### Available data

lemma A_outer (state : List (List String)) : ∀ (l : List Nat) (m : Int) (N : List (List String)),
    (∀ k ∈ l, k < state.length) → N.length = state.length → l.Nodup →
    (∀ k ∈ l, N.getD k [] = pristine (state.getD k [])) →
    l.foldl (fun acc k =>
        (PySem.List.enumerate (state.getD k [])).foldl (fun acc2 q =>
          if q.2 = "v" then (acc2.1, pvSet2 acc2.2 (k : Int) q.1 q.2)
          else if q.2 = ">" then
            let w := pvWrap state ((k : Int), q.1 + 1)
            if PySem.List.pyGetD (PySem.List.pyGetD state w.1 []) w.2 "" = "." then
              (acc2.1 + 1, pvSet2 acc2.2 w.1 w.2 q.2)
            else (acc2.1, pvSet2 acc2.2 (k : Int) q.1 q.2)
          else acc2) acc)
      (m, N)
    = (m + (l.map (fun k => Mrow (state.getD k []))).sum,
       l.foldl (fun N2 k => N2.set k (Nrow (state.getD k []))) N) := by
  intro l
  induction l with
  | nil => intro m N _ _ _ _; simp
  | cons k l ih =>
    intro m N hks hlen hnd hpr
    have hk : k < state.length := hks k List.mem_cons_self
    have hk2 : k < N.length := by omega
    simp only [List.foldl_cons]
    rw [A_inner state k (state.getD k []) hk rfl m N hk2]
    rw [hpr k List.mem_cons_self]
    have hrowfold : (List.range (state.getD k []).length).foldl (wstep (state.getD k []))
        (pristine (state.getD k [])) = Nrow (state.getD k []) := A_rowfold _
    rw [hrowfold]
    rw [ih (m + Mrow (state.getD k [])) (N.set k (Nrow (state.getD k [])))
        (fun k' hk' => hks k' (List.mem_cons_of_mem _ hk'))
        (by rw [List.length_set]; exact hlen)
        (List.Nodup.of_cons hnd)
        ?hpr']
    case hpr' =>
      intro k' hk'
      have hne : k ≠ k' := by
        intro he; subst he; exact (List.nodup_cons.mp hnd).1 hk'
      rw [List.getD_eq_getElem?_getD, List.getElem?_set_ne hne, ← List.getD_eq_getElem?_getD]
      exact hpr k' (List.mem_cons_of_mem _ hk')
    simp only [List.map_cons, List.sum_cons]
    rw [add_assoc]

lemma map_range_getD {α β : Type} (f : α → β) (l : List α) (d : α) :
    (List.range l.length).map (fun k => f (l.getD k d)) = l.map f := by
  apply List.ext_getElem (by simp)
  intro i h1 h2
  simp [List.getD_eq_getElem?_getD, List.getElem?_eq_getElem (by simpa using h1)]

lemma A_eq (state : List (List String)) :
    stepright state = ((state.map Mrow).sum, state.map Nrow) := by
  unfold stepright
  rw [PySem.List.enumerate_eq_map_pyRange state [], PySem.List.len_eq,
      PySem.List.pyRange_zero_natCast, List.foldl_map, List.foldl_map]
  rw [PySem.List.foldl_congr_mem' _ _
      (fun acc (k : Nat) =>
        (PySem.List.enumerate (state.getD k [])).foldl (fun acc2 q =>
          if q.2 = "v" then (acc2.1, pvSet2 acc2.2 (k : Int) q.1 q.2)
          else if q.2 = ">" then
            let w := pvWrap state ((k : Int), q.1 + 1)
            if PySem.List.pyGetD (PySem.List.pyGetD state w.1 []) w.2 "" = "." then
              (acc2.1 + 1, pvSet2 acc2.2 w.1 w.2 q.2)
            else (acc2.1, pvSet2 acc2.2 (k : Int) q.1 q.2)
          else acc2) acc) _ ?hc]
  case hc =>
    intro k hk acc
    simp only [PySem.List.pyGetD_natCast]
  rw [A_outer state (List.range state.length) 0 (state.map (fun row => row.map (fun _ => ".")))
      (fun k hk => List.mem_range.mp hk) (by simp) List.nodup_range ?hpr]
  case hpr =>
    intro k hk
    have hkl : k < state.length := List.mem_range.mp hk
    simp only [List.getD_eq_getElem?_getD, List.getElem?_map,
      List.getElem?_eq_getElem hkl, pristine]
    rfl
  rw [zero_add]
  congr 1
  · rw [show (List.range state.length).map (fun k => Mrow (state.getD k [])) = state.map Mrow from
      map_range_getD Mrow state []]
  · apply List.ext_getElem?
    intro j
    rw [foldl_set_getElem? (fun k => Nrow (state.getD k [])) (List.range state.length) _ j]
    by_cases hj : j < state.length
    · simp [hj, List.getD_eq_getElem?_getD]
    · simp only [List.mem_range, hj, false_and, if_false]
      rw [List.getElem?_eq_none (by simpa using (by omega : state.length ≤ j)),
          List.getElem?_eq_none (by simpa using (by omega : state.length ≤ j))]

######
### Available data

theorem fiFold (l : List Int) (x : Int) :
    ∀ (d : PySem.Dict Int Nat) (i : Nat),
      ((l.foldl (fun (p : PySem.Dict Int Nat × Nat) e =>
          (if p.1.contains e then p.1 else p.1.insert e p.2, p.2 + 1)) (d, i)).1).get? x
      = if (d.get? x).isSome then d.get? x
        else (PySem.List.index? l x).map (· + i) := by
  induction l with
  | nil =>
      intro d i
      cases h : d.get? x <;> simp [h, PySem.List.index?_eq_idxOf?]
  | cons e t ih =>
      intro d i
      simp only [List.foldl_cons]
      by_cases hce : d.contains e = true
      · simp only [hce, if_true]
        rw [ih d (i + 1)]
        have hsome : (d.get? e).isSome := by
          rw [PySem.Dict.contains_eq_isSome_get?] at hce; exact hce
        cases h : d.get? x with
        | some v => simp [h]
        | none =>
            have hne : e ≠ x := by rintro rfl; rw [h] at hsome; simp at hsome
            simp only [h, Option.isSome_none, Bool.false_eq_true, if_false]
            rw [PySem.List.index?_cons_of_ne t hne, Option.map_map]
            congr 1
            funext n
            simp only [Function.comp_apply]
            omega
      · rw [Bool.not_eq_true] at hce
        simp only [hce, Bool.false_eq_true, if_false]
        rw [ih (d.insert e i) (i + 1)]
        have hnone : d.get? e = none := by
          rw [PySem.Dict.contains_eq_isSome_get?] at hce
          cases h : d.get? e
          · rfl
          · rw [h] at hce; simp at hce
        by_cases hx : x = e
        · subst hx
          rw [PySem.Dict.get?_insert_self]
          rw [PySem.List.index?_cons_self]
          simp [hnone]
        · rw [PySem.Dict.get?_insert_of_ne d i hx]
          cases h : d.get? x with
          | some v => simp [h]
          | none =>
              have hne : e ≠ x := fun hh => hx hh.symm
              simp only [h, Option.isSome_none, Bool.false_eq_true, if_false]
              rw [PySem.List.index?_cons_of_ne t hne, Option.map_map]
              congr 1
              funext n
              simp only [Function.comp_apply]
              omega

######

__Assignment__
Take the lines above from the one containing "lemma A_outer (state" to the one containing "have hk : k" and retype them exactly, both ends included, with nothing added.

__Task result__
lemma A_outer (state : List (List String)) : ∀ (l : List Nat) (m : Int) (N : List (List String)),
    (∀ k ∈ l, k < state.length) → N.length = state.length → l.Nodup →
    (∀ k ∈ l, N.getD k [] = pristine (state.getD k [])) →
    l.foldl (fun acc k =>
        (PySem.List.enumerate (state.getD k [])).foldl (fun acc2 q =>
          if q.2 = "v" then (acc2.1, pvSet2 acc2.2 (k : Int) q.1 q.2)
          else if q.2 = ">" then
            let w := pvWrap state ((k : Int), q.1 + 1)
            if PySem.List.pyGetD (PySem.List.pyGetD state w.1 []) w.2 "" = "." then
              (acc2.1 + 1, pvSet2 acc2.2 w.1 w.2 q.2)
            else (acc2.1, pvSet2 acc2.2 (k : Int) q.1 q.2)
          else acc2) acc)
      (m, N)
    = (m + (l.map (fun k => Mrow (state.getD k []))).sum,
       l.foldl (fun N2 k => N2.set k (Nrow (state.getD k []))) N) := by
  intro l
  induction l with
  | nil => intro m N _ _ _ _; simp
  | cons k l ih =>
    intro m N hks hlen hnd hpr
    have hk : k < state.length := hks k List.mem_cons_self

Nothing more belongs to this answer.